Collected data
=== Section Start ===

-- pv_equiv track=rewrite | github.com/Herotank1234/AdventOfCode | 2020/q12.py | part2
-- ===== SOURCE A (Python) =====
-- def part2(instr):
--     wayX, wayY = 10, 1
--     x, y = 0, 0
--     for (op, val) in instr:
--         if op == "F":
--             x += (val * wayX)
--             y += (val * wayY)
--         elif op == "E":
--             wayX += val
--         elif op == "S":
--             wayY -= val
--         elif op == "W":
--             wayX -= val
--         elif op == "N":
--             wayY += val
--         elif op == "L":
--             reps = val // 90
--             for _ in range(reps):
--                 tmp = wayX
--                 wayX = wayY * -1
--                 wayY = tmp
--         elif op == "R":
--             reps = val // 90
--             for _ in range(reps):
--                 tmp = wayX * -1
--                 wayX = wayY
--                 wayY = tmp
--     return abs(x) + abs(y)
-- ===== SOURCE B (Python) =====
-- # Backward pass: compose the whole instruction list into one affine map
-- # pos_final = m * waypoint_0 + b, with m a Gaussian integer (rotations and the
-- # F-multipliers commute into a single Z[i] coefficient), then apply it to (10, 1).
-- def part2(instr):
--     def gmul(p, q):
--         return (p[0] * q[0] - p[1] * q[1], p[0] * q[1] + p[1] * q[0])
--
--     DIRS = {"E": (1, 0), "N": (0, 1), "W": (-1, 0), "S": (0, -1)}
--     ROT = [(1, 0), (0, 1), (-1, 0), (0, -1)]  # powers of i
--
--     m = (0, 0)   # Gaussian-integer multiplier of the incoming waypoint
--     b = (0, 0)   # constant offset contributed to the final position
--     for op, val in reversed(instr):
--         if op == "F":
--             m = (m[0] + val, m[1])
--         elif op in DIRS:
--             d = gmul(m, DIRS[op])
--             b = (b[0] + val * d[0], b[1] + val * d[1])
--         elif op == "L" or op == "R":
--             k = (val // 90) % 4 if op == "L" else (-(val // 90)) % 4
--             m = gmul(m, ROT[k])
--     x, y = gmul(m, (10, 1))
--     return abs(x + b[0]) + abs(y + b[1])
-- ===== Notes on version B (the rewrite author's own statement) =====
-- stated objective: alternative
-- what changed: B runs backwards over the instructions, composing them into a single affine map pos = m*waypoint0 + b with a Gaussian-integer coefficient m (rotations become multiplication by a power of i, reduced mod 4), instead of A's forward state simulation that rotates the waypoint one quarter-turn per 90 degrees; Pre_ restricts to the task's natural domain of nonnegative rotation angles, since A silently ignores negative L/R angles (empty range) while B rotates the other way.
-- outside the precondition, e.g. on part2([('L', -90), ('N', 1), ('F', 1)]): A returns 12, B returns 10
import Mathlib
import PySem

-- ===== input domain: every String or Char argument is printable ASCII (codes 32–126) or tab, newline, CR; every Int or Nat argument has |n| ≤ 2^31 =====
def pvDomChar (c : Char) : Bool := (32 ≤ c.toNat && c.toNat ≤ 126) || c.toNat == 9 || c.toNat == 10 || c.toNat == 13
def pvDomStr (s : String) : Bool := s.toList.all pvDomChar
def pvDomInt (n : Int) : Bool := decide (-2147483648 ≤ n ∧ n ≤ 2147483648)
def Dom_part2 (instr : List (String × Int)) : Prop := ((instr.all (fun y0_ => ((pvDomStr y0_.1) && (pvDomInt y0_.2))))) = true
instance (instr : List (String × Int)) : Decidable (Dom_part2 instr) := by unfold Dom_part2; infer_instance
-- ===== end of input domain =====

-- B composes the instruction list BACKWARDS into one affine map pos = m * waypoint0 + b
-- over the Gaussian integers (rotations are multiplications by powers of i), instead
-- of A's forward simulation that rotates the waypoint one quarter turn per 90 degrees.

-- ===== PORT A =====
-- loop state: ((wayX, wayY), (x, y))
def part2Step (st : (Int × Int) × Int × Int) (p : String × Int) : (Int × Int) × Int × Int :=
  let wayX := st.1.1; let wayY := st.1.2; let x := st.2.1; let y := st.2.2
  let op := p.1; let val := p.2
  if op == "F" then ((wayX, wayY), (x + val * wayX, y + val * wayY))
  else if op == "E" then ((wayX + val, wayY), (x, y))
  else if op == "S" then ((wayX, wayY - val), (x, y))
  else if op == "W" then ((wayX - val, wayY), (x, y))
  else if op == "N" then ((wayX, wayY + val), (x, y))
  else if op == "L" then
    let reps := PySem.Int.floordiv val 90
    ((PySem.List.pyRange 0 reps 1).foldl (fun (w : Int × Int) _ => (-w.2, w.1)) (wayX, wayY), (x, y))
  else if op == "R" then
    let reps := PySem.Int.floordiv val 90
    ((PySem.List.pyRange 0 reps 1).foldl (fun (w : Int × Int) _ => (w.2, -w.1)) (wayX, wayY), (x, y))
  else st

def part2 (instr : List (String × Int)) : Int :=
  let s := instr.foldl part2Step ((10, 1), (0, 0))
  |s.2.1| + |s.2.2|

-- ===== PORT B =====
-- Gaussian-integer multiplication (a, b) = a + b*i
def gmul (p q : Int × Int) : Int × Int := (p.1 * q.1 - p.2 * q.2, p.1 * q.2 + p.2 * q.1)

def dirsB : PySem.Dict String (Int × Int) :=
  PySem.Dict.ofList [("E", (1, 0)), ("N", (0, 1)), ("W", (-1, 0)), ("S", (0, -1))]

def rotB : List (Int × Int) := [(1, 0), (0, 1), (-1, 0), (0, -1)]  -- powers of i

-- loop state: (m, b); .getD is a totality guard for the list lookup (k is always 0..3)
def part2AltStep (st : (Int × Int) × Int × Int) (p : String × Int) : (Int × Int) × Int × Int :=
  let m := st.1; let b := st.2; let op := p.1; let val := p.2
  if op == "F" then ((m.1 + val, m.2), b)
  else
    match dirsB.get? op with
    | some dd =>
      let d := gmul m dd
      (m, (b.1 + val * d.1, b.2 + val * d.2))
    | none =>
      if op == "L" || op == "R" then
        let k : Int := if op == "L" then PySem.Int.mod (PySem.Int.floordiv val 90) 4
                       else PySem.Int.mod (-(PySem.Int.floordiv val 90)) 4
        (gmul m ((PySem.List.pyGet? rotB k).getD (1, 0)), b)
      else st

def part2_alt (instr : List (String × Int)) : Int :=
  let s := instr.reverse.foldl part2AltStep ((0, 0), (0, 0))
  let w := gmul s.1 (10, 1)
  |w.1 + s.2.1| + |w.2 + s.2.2|

-- ===== PRECONDITION & SPEC =====
-- Pre_ restricts to the task's natural domain of nonnegative rotation angles: on a
-- negative L/R angle A silently does nothing (its range() is empty, an accident of the
-- implementation) while B naturally rotates the other way.
def Pre_part2 (instr : List (String × Int)) : Prop :=
  ∀ p ∈ instr, (p.1 = "L" ∨ p.1 = "R") → 0 ≤ p.2
instance (instr : List (String × Int)) : Decidable (Pre_part2 instr) := by unfold Pre_part2; infer_instance

def pvWitness_part2 : (List (String × Int)) := [("F", 10), ("R", 90), ("N", 3), ("F", 7), ("L", 180)]

def Spec_part2 (instr : List (String × Int)) (out : Int) : Prop := out = part2_alt instr
instance (instr : List (String × Int)) (out : Int) : Decidable (Spec_part2 instr out) := by unfold Spec_part2; infer_instance

-- ===== CLAIM (what is proved, stated in full; the proofs are below) =====
def Claim_equal_part2 : Prop := ∀ (instr : List (String × Int)), Dom_part2 instr → Pre_part2 instr → Spec_part2 instr (part2 instr)

-- ===== LEMMAS AND PROOFS =====

theorem dirsB_get (op : String) :
    dirsB.get? op =
      if op == "E" then some ((1 : Int), (0 : Int))
      else if op == "N" then some (0, 1)
      else if op == "W" then some (-1, 0)
      else if op == "S" then some (0, -1)
      else none := by
  have h : dirsB = PySem.Dict.mk [("E", (1, 0)), ("N", (0, 1)), ("W", (-1, 0)), ("S", (0, -1))] := by rfl
  rw [h]
  simp only [PySem.Dict.get?_mk_cons]
  have h0 : (PySem.Dict.mk ([] : List (String × (Int × Int)))).get? op = none := by
    simp [PySem.Dict.get?]
  rw [h0]
  simp [BEq.comm]

theorem gmul_assoc (a b c : Int × Int) : gmul (gmul a b) c = gmul a (gmul b c) := by
  simp only [gmul, Prod.mk.injEq]; constructor <;> ring

-- a fold that ignores the list's elements is an iterate
theorem foldl_const_iterate {α β : Type} (f : α → α) (l : List β) (w : α) :
    l.foldl (fun a _ => f a) w = f^[l.length] w := by
  induction l generalizing w with
  | nil => rfl
  | cons b t ih => simp [List.foldl_cons, ih, Function.iterate_succ_apply]

theorem rotL_four (w : Int × Int) :
    (fun (w : Int × Int) => (-w.2, w.1))^[4] w = w := by
  cases w; simp [Function.iterate_succ_apply]

theorem rotR_four (w : Int × Int) :
    (fun (w : Int × Int) => (w.2, -w.1))^[4] w = w := by
  cases w; simp [Function.iterate_succ_apply]

theorem iterate_mod_four {f : Int × Int → Int × Int}
    (h4 : ∀ w, f^[4] w = w) (n : Nat) (w : Int × Int) :
    f^[n] w = f^[n % 4] w := by
  have key : ∀ q r w, f^[4 * q + r] w = f^[r] w := by
    intro q
    induction q with
    | zero => intro r w; simp
    | succ q ih =>
      intro r w
      have h : 4 * (q + 1) + r = (4 * q + r) + 4 := by ring
      rw [h, Function.iterate_add_apply, h4, ih]
  have := key (n / 4) (n % 4) w
  rwa [Nat.div_add_mod] at this

-- A's left-rotation loop equals multiplying by i^(q mod 4), for q ≥ 0
theorem rotL_gmul (q : Int) (hq : 0 ≤ q) (w : Int × Int) :
    (PySem.List.pyRange 0 q 1).foldl (fun (w : Int × Int) _ => (-w.2, w.1)) w =
      gmul ((PySem.List.pyGet? rotB (PySem.Int.mod q 4)).getD (1, 0)) w := by
  rw [foldl_const_iterate, PySem.List.length_pyRange_one, iterate_mod_four rotL_four]
  obtain ⟨n, rfl⟩ := Int.eq_ofNat_of_zero_le hq
  have hn : ((n : Int) - 0).toNat = n := by omega
  rw [hn]
  have h : PySem.Int.mod ((n : Nat) : Int) 4 = ((n % 4 : Nat) : Int) := by
    exact_mod_cast PySem.Int.mod_natCast n 4
  rw [h]
  have h4 : n % 4 = 0 ∨ n % 4 = 1 ∨ n % 4 = 2 ∨ n % 4 = 3 := by omega
  rcases h4 with hr | hr | hr | hr <;> rw [hr] <;> cases w <;>
    simp [Function.iterate_succ_apply, rotB, gmul, PySem.List.pyGet?, PySem.List.pyIdx?]

-- A's right-rotation loop equals multiplying by i^((-q) mod 4), for q ≥ 0
theorem rotR_gmul (q : Int) (hq : 0 ≤ q) (w : Int × Int) :
    (PySem.List.pyRange 0 q 1).foldl (fun (w : Int × Int) _ => (w.2, -w.1)) w =
      gmul ((PySem.List.pyGet? rotB (PySem.Int.mod (-q) 4)).getD (1, 0)) w := by
  rw [foldl_const_iterate, PySem.List.length_pyRange_one, iterate_mod_four rotR_four]
  obtain ⟨n, rfl⟩ := Int.eq_ofNat_of_zero_le hq
  have hn : ((n : Int) - 0).toNat = n := by omega
  rw [hn]
  have hemod := PySem.Int.mod_eq_emod_of_pos (a := -(n : Int)) (b := 4) (by norm_num)
  have h4 : n % 4 = 0 ∨ n % 4 = 1 ∨ n % 4 = 2 ∨ n % 4 = 3 := by omega
  rcases h4 with hr | hr | hr | hr <;> rw [hr] <;>
    [ (have hk : PySem.Int.mod (-((n : Nat) : Int)) 4 = 0 := by rw [hemod]; omega);
      (have hk : PySem.Int.mod (-((n : Nat) : Int)) 4 = 3 := by rw [hemod]; omega);
      (have hk : PySem.Int.mod (-((n : Nat) : Int)) 4 = 2 := by rw [hemod]; omega);
      (have hk : PySem.Int.mod (-((n : Nat) : Int)) 4 = 1 := by rw [hemod]; omega) ] <;>
    rw [hk] <;> cases w <;>
    simp [Function.iterate_succ_apply, rotB, gmul, PySem.List.pyGet?, PySem.List.pyIdx?]

-- B's backward affine composition (foldl over the reversed list, as the port writes it)
def affB (l : List (String × Int)) : (Int × Int) × Int × Int :=
  l.foldr (fun p acc => part2AltStep acc p) ((0, 0), (0, 0))

-- main invariant: A's forward run from (w, p) lands at p + m*w + b, where (m, b) = affB l
theorem affB_correct (l : List (String × Int)) (hpre : Pre_part2 l) (w p : Int × Int) :
    (l.foldl part2Step (w, p)).2 =
      (p.1 + (gmul (affB l).1 w).1 + (affB l).2.1,
       p.2 + (gmul (affB l).1 w).2 + (affB l).2.2) := by
  induction l generalizing w p with
  | nil => cases p; simp [affB, gmul]
  | cons hd t ih =>
    obtain ⟨op, val⟩ := hd
    have hpret : Pre_part2 t := fun q hq => hpre q (List.mem_cons_of_mem _ hq)
    have haff : affB ((op, val) :: t) = part2AltStep (affB t) (op, val) := by
      simp [affB, List.foldr_cons]
    rw [List.foldl_cons, haff]
    by_cases hF : op = "F"
    · subst hF
      rw [show part2Step (w, p) ("F", val) = ((w.1, w.2), (p.1 + val * w.1, p.2 + val * w.2)) by
        cases w; cases p; simp [part2Step]]
      rw [ih hpret]
      simp [part2AltStep, gmul, Prod.ext_iff]; constructor <;> ring
    by_cases hE : op = "E"
    · subst hE
      rw [show part2Step (w, p) ("E", val) = ((w.1 + val, w.2), (p.1, p.2)) by
        cases w; cases p; simp [part2Step]]
      rw [ih hpret]
      simp [part2AltStep, dirsB_get, gmul, Prod.ext_iff]; constructor <;> ring
    by_cases hS : op = "S"
    · subst hS
      rw [show part2Step (w, p) ("S", val) = ((w.1, w.2 - val), (p.1, p.2)) by
        cases w; cases p; simp [part2Step]]
      rw [ih hpret]
      simp [part2AltStep, dirsB_get, gmul, Prod.ext_iff]; constructor <;> ring
    by_cases hW : op = "W"
    · subst hW
      rw [show part2Step (w, p) ("W", val) = ((w.1 - val, w.2), (p.1, p.2)) by
        cases w; cases p; simp [part2Step]]
      rw [ih hpret]
      simp [part2AltStep, dirsB_get, gmul, Prod.ext_iff]; constructor <;> ring
    by_cases hN : op = "N"
    · subst hN
      rw [show part2Step (w, p) ("N", val) = ((w.1, w.2 + val), (p.1, p.2)) by
        cases w; cases p; simp [part2Step]]
      rw [ih hpret]
      simp [part2AltStep, dirsB_get, gmul, Prod.ext_iff]; constructor <;> ring
    by_cases hL : op = "L"
    · subst hL
      have hval : 0 ≤ val := hpre ("L", val) List.mem_cons_self (Or.inl rfl)
      have hq : 0 ≤ PySem.Int.floordiv val 90 := by
        rw [PySem.Int.floordiv_eq_ediv_of_pos (by omega)]; omega
      rw [show part2Step (w, p) ("L", val) =
          ((PySem.List.pyRange 0 (PySem.Int.floordiv val 90) 1).foldl
              (fun (w : Int × Int) _ => (-w.2, w.1)) w, (p.1, p.2)) by
        cases p; simp [part2Step]]
      rw [ih hpret, rotL_gmul _ hq]
      simp only [part2AltStep, dirsB_get]
      simp [gmul_assoc]
    by_cases hR : op = "R"
    · subst hR
      have hval : 0 ≤ val := hpre ("R", val) List.mem_cons_self (Or.inr rfl)
      have hq : 0 ≤ PySem.Int.floordiv val 90 := by
        rw [PySem.Int.floordiv_eq_ediv_of_pos (by omega)]; omega
      rw [show part2Step (w, p) ("R", val) =
          ((PySem.List.pyRange 0 (PySem.Int.floordiv val 90) 1).foldl
              (fun (w : Int × Int) _ => (w.2, -w.1)) w, (p.1, p.2)) by
        cases p; simp [part2Step]]
      rw [ih hpret, rotR_gmul _ hq]
      simp only [part2AltStep, dirsB_get]
      simp [gmul_assoc]
    · rw [show part2Step (w, p) (op, val) = (w, p) by
        simp [part2Step, hF, hE, hS, hW, hN, hL, hR]]
      rw [ih hpret]
      simp [part2AltStep, dirsB_get, hF, hE, hS, hW, hN, hL, hR]

-- ===== VERDICT (by name: the statement is the Claim_ definition above) =====
theorem part2_spec : Claim_equal_part2 := by
  intro instr _ hpre
  unfold Spec_part2 part2 part2_alt
  rw [List.foldl_reverse]
  have h := affB_correct instr hpre (10, 1) (0, 0)
  simp only [affB] at h
  show |(List.foldl part2Step ((10, 1), (0, 0)) instr).2.1| +
        |(List.foldl part2Step ((10, 1), (0, 0)) instr).2.2| = _
  rw [h]
  simp [add_comm]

=== Section End ===

TASK OBJECTIVE >>
Copy each line above that has the word "domain".

TASK OUTPUT >>
-- what changed: B runs backwards over the instructions, composing them into a single affine map pos = m*waypoint0 + b with a Gaussian-integer coefficient m (rotations become multiplication by a power of i, reduced mod 4), instead of A's forward state simulation that rotates the waypoint one quarter-turn per 90 degrees; Pre_ restricts to the task's natural domain of nonnegative rotation angles, since A silently ignores negative L/R angles (empty range) while B rotates the other way.
-- ===== input domain: every String or Char argument is printable ASCII (codes 32–126) or tab, newline, CR; every Int or Nat argument has |n| ≤ 2^31 =====
-- ===== end of input domain =====
-- Pre_ restricts to the task's natural domain of nonnegative rotation angles: on a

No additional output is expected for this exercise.